* **THE TASK**
Each line of the listing needs to be given again exactly.

* **GIVEN ENTRIES**
┄┄┄┄┄┄┄┄┄┄┄┄┄┄┄┄┄┄┄┄

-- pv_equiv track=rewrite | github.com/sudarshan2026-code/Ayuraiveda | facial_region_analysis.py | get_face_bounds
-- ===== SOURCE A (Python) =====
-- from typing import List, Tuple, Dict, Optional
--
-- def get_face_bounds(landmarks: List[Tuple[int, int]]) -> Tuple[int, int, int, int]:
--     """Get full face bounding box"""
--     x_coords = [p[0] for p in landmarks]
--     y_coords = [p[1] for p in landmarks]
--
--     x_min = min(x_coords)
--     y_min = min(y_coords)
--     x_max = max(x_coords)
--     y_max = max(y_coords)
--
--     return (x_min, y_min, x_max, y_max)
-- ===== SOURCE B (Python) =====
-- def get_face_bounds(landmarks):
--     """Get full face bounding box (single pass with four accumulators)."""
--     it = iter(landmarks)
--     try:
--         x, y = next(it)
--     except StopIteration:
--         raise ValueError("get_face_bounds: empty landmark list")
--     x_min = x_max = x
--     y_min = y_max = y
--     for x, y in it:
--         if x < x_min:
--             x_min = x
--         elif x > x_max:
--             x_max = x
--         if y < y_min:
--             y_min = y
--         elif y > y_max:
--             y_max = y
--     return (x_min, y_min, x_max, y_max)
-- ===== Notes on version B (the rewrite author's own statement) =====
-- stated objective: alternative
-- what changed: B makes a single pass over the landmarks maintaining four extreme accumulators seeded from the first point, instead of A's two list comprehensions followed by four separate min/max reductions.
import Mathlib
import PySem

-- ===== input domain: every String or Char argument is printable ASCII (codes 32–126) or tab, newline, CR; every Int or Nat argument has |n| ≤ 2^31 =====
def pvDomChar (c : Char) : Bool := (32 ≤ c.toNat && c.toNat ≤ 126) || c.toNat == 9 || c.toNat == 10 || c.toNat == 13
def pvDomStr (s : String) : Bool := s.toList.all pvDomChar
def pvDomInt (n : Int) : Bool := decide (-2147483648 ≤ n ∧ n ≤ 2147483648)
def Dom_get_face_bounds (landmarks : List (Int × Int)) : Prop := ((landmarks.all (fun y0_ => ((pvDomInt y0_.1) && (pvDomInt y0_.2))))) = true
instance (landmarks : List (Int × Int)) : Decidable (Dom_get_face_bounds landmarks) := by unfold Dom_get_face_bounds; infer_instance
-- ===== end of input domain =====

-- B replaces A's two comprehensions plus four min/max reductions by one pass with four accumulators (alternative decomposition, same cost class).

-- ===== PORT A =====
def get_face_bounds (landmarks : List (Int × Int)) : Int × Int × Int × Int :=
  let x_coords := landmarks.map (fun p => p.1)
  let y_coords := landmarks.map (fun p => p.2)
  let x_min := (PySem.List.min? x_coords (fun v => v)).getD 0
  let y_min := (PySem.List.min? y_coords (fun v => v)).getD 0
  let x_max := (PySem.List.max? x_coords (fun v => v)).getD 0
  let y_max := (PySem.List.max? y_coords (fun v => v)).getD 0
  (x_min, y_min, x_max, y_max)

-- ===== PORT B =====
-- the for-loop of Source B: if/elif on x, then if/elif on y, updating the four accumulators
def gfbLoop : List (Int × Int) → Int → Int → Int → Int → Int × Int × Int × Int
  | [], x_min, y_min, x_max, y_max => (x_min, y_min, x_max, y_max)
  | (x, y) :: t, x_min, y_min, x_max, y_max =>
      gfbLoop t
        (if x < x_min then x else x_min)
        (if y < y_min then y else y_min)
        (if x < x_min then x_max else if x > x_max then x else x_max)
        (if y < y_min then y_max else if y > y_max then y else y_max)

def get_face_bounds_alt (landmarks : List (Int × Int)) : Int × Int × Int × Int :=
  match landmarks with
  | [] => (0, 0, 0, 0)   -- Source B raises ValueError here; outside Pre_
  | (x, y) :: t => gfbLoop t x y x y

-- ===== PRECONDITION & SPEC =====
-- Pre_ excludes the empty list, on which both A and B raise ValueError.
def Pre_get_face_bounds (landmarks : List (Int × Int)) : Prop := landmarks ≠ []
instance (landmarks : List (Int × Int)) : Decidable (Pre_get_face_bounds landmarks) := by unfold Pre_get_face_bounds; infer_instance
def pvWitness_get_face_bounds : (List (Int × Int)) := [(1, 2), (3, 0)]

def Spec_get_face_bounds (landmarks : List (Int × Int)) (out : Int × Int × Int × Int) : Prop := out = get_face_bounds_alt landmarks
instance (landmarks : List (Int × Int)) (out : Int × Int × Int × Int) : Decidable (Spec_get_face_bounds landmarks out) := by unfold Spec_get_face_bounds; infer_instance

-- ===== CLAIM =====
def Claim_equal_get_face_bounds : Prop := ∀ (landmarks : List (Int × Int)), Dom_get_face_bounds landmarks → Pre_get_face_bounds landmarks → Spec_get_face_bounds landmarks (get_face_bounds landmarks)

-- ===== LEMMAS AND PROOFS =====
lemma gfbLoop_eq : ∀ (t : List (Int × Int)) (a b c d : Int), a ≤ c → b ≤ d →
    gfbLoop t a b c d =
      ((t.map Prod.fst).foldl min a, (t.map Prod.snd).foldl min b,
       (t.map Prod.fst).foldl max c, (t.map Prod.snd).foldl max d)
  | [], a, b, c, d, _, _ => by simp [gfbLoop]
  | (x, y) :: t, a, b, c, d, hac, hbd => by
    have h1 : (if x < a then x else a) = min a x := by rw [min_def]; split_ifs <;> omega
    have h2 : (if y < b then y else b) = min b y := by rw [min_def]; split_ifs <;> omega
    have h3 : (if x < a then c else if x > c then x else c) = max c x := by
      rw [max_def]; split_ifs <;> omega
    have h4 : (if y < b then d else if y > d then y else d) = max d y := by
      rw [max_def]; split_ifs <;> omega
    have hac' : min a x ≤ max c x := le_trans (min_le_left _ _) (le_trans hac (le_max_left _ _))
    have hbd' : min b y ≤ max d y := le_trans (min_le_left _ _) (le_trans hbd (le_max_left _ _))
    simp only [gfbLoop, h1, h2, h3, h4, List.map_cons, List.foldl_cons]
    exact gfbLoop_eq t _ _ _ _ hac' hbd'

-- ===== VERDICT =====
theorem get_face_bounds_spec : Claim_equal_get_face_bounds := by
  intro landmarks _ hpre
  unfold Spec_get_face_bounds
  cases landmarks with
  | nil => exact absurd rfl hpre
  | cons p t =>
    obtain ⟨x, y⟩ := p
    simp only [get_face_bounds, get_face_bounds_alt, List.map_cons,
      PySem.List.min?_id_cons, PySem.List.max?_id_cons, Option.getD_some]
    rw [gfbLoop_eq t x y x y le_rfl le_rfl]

┄┄┄┄┄┄┄┄┄┄┄┄┄┄┄┄┄┄┄┄

* **PROBLEM SOLUTION**
-- pv_equiv track=rewrite | github.com/sudarshan2026-code/Ayuraiveda | facial_region_analysis.py | get_face_bounds
-- ===== SOURCE A (Python) =====
-- from typing import List, Tuple, Dict, Optional
--
-- def get_face_bounds(landmarks: List[Tuple[int, int]]) -> Tuple[int, int, int, int]:
--     """Get full face bounding box"""
--     x_coords = [p[0] for p in landmarks]
--     y_coords = [p[1] for p in landmarks]
--
--     x_min = min(x_coords)
--     y_min = min(y_coords)
--     x_max = max(x_coords)
--     y_max = max(y_coords)
--
--     return (x_min, y_min, x_max, y_max)
-- ===== SOURCE B (Python) =====
-- def get_face_bounds(landmarks):
--     """Get full face bounding box (single pass with four accumulators)."""
--     it = iter(landmarks)
--     try:
--         x, y = next(it)
--     except StopIteration:
--         raise ValueError("get_face_bounds: empty landmark list")
--     x_min = x_max = x
--     y_min = y_max = y
--     for x, y in it:
--         if x < x_min:
--             x_min = x
--         elif x > x_max:
--             x_max = x
--         if y < y_min:
--             y_min = y
--         elif y > y_max:
--             y_max = y
--     return (x_min, y_min, x_max, y_max)
-- ===== Notes on version B (the rewrite author's own statement) =====
-- stated objective: alternative
-- what changed: B makes a single pass over the landmarks maintaining four extreme accumulators seeded from the first point, instead of A's two list comprehensions followed by four separate min/max reductions.
import Mathlib
import PySem

-- ===== input domain: every String or Char argument is printable ASCII (codes 32–126) or tab, newline, CR; every Int or Nat argument has |n| ≤ 2^31 =====
def pvDomChar (c : Char) : Bool := (32 ≤ c.toNat && c.toNat ≤ 126) || c.toNat == 9 || c.toNat == 10 || c.toNat == 13
def pvDomStr (s : String) : Bool := s.toList.all pvDomChar
def pvDomInt (n : Int) : Bool := decide (-2147483648 ≤ n ∧ n ≤ 2147483648)
def Dom_get_face_bounds (landmarks : List (Int × Int)) : Prop := ((landmarks.all (fun y0_ => ((pvDomInt y0_.1) && (pvDomInt y0_.2))))) = true
instance (landmarks : List (Int × Int)) : Decidable (Dom_get_face_bounds landmarks) := by unfold Dom_get_face_bounds; infer_instance
-- ===== end of input domain =====

-- B replaces A's two comprehensions plus four min/max reductions by one pass with four accumulators (alternative decomposition, same cost class).

-- ===== PORT A =====
def get_face_bounds (landmarks : List (Int × Int)) : Int × Int × Int × Int :=
  let x_coords := landmarks.map (fun p => p.1)
  let y_coords := landmarks.map (fun p => p.2)
  let x_min := (PySem.List.min? x_coords (fun v => v)).getD 0
  let y_min := (PySem.List.min? y_coords (fun v => v)).getD 0
  let x_max := (PySem.List.max? x_coords (fun v => v)).getD 0
  let y_max := (PySem.List.max? y_coords (fun v => v)).getD 0
  (x_min, y_min, x_max, y_max)

-- ===== PORT B =====
-- the for-loop of Source B: if/elif on x, then if/elif on y, updating the four accumulators
def gfbLoop : List (Int × Int) → Int → Int → Int → Int → Int × Int × Int × Int
  | [], x_min, y_min, x_max, y_max => (x_min, y_min, x_max, y_max)
  | (x, y) :: t, x_min, y_min, x_max, y_max =>
      gfbLoop t
        (if x < x_min then x else x_min)
        (if y < y_min then y else y_min)
        (if x < x_min then x_max else if x > x_max then x else x_max)
        (if y < y_min then y_max else if y > y_max then y else y_max)

def get_face_bounds_alt (landmarks : List (Int × Int)) : Int × Int × Int × Int :=
  match landmarks with
  | [] => (0, 0, 0, 0)   -- Source B raises ValueError here; outside Pre_
  | (x, y) :: t => gfbLoop t x y x y

-- ===== PRECONDITION & SPEC =====
-- Pre_ excludes the empty list, on which both A and B raise ValueError.
def Pre_get_face_bounds (landmarks : List (Int × Int)) : Prop := landmarks ≠ []
instance (landmarks : List (Int × Int)) : Decidable (Pre_get_face_bounds landmarks) := by unfold Pre_get_face_bounds; infer_instance
def pvWitness_get_face_bounds : (List (Int × Int)) := [(1, 2), (3, 0)]

def Spec_get_face_bounds (landmarks : List (Int × Int)) (out : Int × Int × Int × Int) : Prop := out = get_face_bounds_alt landmarks
instance (landmarks : List (Int × Int)) (out : Int × Int × Int × Int) : Decidable (Spec_get_face_bounds landmarks out) := by unfold Spec_get_face_bounds; infer_instance

-- ===== CLAIM =====
def Claim_equal_get_face_bounds : Prop := ∀ (landmarks : List (Int × Int)), Dom_get_face_bounds landmarks → Pre_get_face_bounds landmarks → Spec_get_face_bounds landmarks (get_face_bounds landmarks)

-- ===== LEMMAS AND PROOFS =====
lemma gfbLoop_eq : ∀ (t : List (Int × Int)) (a b c d : Int), a ≤ c → b ≤ d →
    gfbLoop t a b c d =
      ((t.map Prod.fst).foldl min a, (t.map Prod.snd).foldl min b,
       (t.map Prod.fst).foldl max c, (t.map Prod.snd).foldl max d)
  | [], a, b, c, d, _, _ => by simp [gfbLoop]
  | (x, y) :: t, a, b, c, d, hac, hbd => by
    have h1 : (if x < a then x else a) = min a x := by rw [min_def]; split_ifs <;> omega
    have h2 : (if y < b then y else b) = min b y := by rw [min_def]; split_ifs <;> omega
    have h3 : (if x < a then c else if x > c then x else c) = max c x := by
      rw [max_def]; split_ifs <;> omega
    have h4 : (if y < b then d else if y > d then y else d) = max d y := by
      rw [max_def]; split_ifs <;> omega
    have hac' : min a x ≤ max c x := le_trans (min_le_left _ _) (le_trans hac (le_max_left _ _))
    have hbd' : min b y ≤ max d y := le_trans (min_le_left _ _) (le_trans hbd (le_max_left _ _))
    simp only [gfbLoop, h1, h2, h3, h4, List.map_cons, List.foldl_cons]
    exact gfbLoop_eq t _ _ _ _ hac' hbd'

-- ===== VERDICT =====
theorem get_face_bounds_spec : Claim_equal_get_face_bounds := by
  intro landmarks _ hpre
  unfold Spec_get_face_bounds
  cases landmarks with
  | nil => exact absurd rfl hpre
  | cons p t =>
    obtain ⟨x, y⟩ := p
    simp only [get_face_bounds, get_face_bounds_alt, List.map_cons,
      PySem.List.min?_id_cons, PySem.List.max?_id_cons, Option.getD_some]
    rw [gfbLoop_eq t x y x y le_rfl le_rfl]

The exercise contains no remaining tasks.